They completely destroyed our family

Download image
Miloslava Müllerová was born on 27 December 1932 into the family of a farmer František Růžička. Her father’s family had been farming in the small village of Chlumec near Olešník for several generations. With 32 hectares of land, they were labeled kulaks after the communist coup in 1948 and were hard hit by the collectivization of agriculture. František Růžička, like several other Chlumec farmers, refused to join the emerging cooperative farm. For their resistance they were punished with liquidation supplies. Her brother František Růžička Jr. was assigned to the Auxiliary Engineering Corps (AEC) and spent two years working in the Barbora coal mine in Karviná. He returned home with poor mental health.

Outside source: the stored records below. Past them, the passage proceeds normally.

theorem main_eq (PAM mm : String) :
    treat_mismatch_reverse PAM mm = treat_mismatch_reverse_alt PAM mm := by
  simp only [treat_mismatch_reverse, treat_mismatch_reverse_alt, tmrLoopA, split_last,
    tmrAltRun_eq]
  set r := mm.toList.reverse with hr
  by_cases hrun : r.takeWhile PySem.Chars.isdigit = []
  · -- no numeric suffix at all: both sides are false
    have hf : ∀ b : Char, PySem.Chars.isdigit b = false →
        PySem.Chars.strIsdigit ((tBase b r).reverse) = false := by
      intro b hb
      rw [Bool.eq_false_iff]
      intro h
      exact ((cond_iff b r hb).mp h).1 hrun
    rw [hf 'A' (by decide), hf 'C' (by decide), hf 'G' (by decide), hf 'T' (by decide)]
    simp [hrun]
  · by_cases hrest : r.dropWhile PySem.Chars.isdigit = []
    · -- mm is entirely numeric: every base's chunk is mm itself
      have ht : ∀ b : Char, PySem.Chars.isdigit b = false →
          PySem.Chars.strIsdigit ((tBase b r).reverse) = true :=
        fun b hb => (cond_iff b r hb).mpr ⟨hrun, Or.inr hrest⟩
      have heq : ∀ b : Char, PySem.Chars.isdigit b = false →
          tBase b r = r.takeWhile PySem.Chars.isdigit :=
        fun b hb => chunk_of_run b r hb (Or.inr hrest)
      have hre : r.takeWhile PySem.Chars.isdigit = r := by
        conv_rhs => rw [← List.takeWhile_append_dropWhile (p := PySem.Chars.isdigit) (l := r)]
        rw [hrest, List.append_nil]
      have hlen : ¬ ((r.takeWhile PySem.Chars.isdigit).length < r.length) := by
        rw [hre]
        exact lt_irrefl _
      rw [ht 'A' (by decide), heq 'A' (by decide), ht 'C' (by decide), heq 'C' (by decide),
        ht 'G' (by decide), heq 'G' (by decide), ht 'T' (by decide), heq 'T' (by decide)]
      simp [hrun, hlen]
    · -- some non-numeric char b0 immediately precedes the maximal numeric suffix
      obtain ⟨b0, rest', hdeq, hb0d⟩ := drop_head _ r hrest
      have hhd : (r.dropWhile PySem.Chars.isdigit).head? = some b0 := by rw [hdeq]; rfl
      have hsplitr : r = r.takeWhile PySem.Chars.isdigit ++ b0 :: rest' := by
        conv_lhs => rw [← List.takeWhile_append_dropWhile (p := PySem.Chars.isdigit) (l := r)]
        rw [hdeq]
      have hlen : (r.takeWhile PySem.Chars.isdigit).length < r.length := by
        conv_rhs => rw [hsplitr]
        simp
      have hget : PySem.List.pyGetD r (((r.takeWhile PySem.Chars.isdigit).length : Nat) : Int) ' ' = b0 := by
        nth_rewrite 1 [hsplitr]
        rw [PySem.List.pyGetD_natCast]
        simp [List.getD_eq_getElem?_getD]
      have hcb : ∀ b : Char, PySem.Chars.isdigit b = false →
          PySem.Chars.strIsdigit ((tBase b r).reverse) = decide (b0 = b) := by
        intro b hb
        by_cases he : b0 = b
        · subst he
          rw [(cond_iff b0 r hb).mpr ⟨hrun, Or.inl hhd⟩]
          simp
        · rw [decide_eq_false he, Bool.eq_false_iff]
          intro h
          rcases ((cond_iff b r hb).mp h).2 with h2 | h2
          · rw [hhd] at h2
            exact he (Option.some.inj h2)
          · exact hrest h2
      have heqv : tBase b0 r = r.takeWhile PySem.Chars.isdigit :=
        chunk_of_run b0 r hb0d (Or.inl hhd)
      rw [hcb 'A' (by decide), hcb 'C' (by decide), hcb 'G' (by decide), hcb 'T' (by decide)]
      by_cases hA : b0 = 'A'
      · subst hA
        simp [heqv, hrun, hlen, hget]
      · by_cases hC : b0 = 'C'
        · subst hC
          simp [heqv, hrun, hlen, hget, hA]
        · by_cases hG : b0 = 'G'
          · subst hG
            simp [heqv, hrun, hlen, hget, hA, hC]
          · by_cases hT : b0 = 'T'
            · subst hT
              simp [heqv, hrun, hlen, hget, hA, hC, hG]
            · simp [hrun, hlen, hget, hA, hC, hG, hT]


-- ===== VERDICT (by name: the statement is the Claim_ definition above) =====
theorem treat_mismatch_reverse_spec : Claim_equal_treat_mismatch_reverse := by
  intro PAM mm _
  unfold Spec_treat_mismatch_reverse
  exact main_eq PAM mm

She did not finish secondary school because she wanted to help her parents on the farm after her brother left for the military service, where only family members were allowed to work after 1948. In 1956, František Růžička was accused of sabotage and the communist jurisdiction sentenced him to five years in a camp, expropriated all the family’s property and displaced her father from the Týn nad Vltavou district forever. Their farm was liquidated. František Růžička spent most of his sentence in the Vojna labour camp near Příbram. Miloslava Müllerová visited her father several times in prison. In 1955, she married and left her family farm, and was unable to find a good job until 1989. She did not return to her family farm until after 1989. The confiscated property was restituted in the 1990s, but no one in the family was interested in working in agriculture anymore, so they sold the farm. The agricultural tradition that had been in the family for generations was destroyed by communist totalitarianism.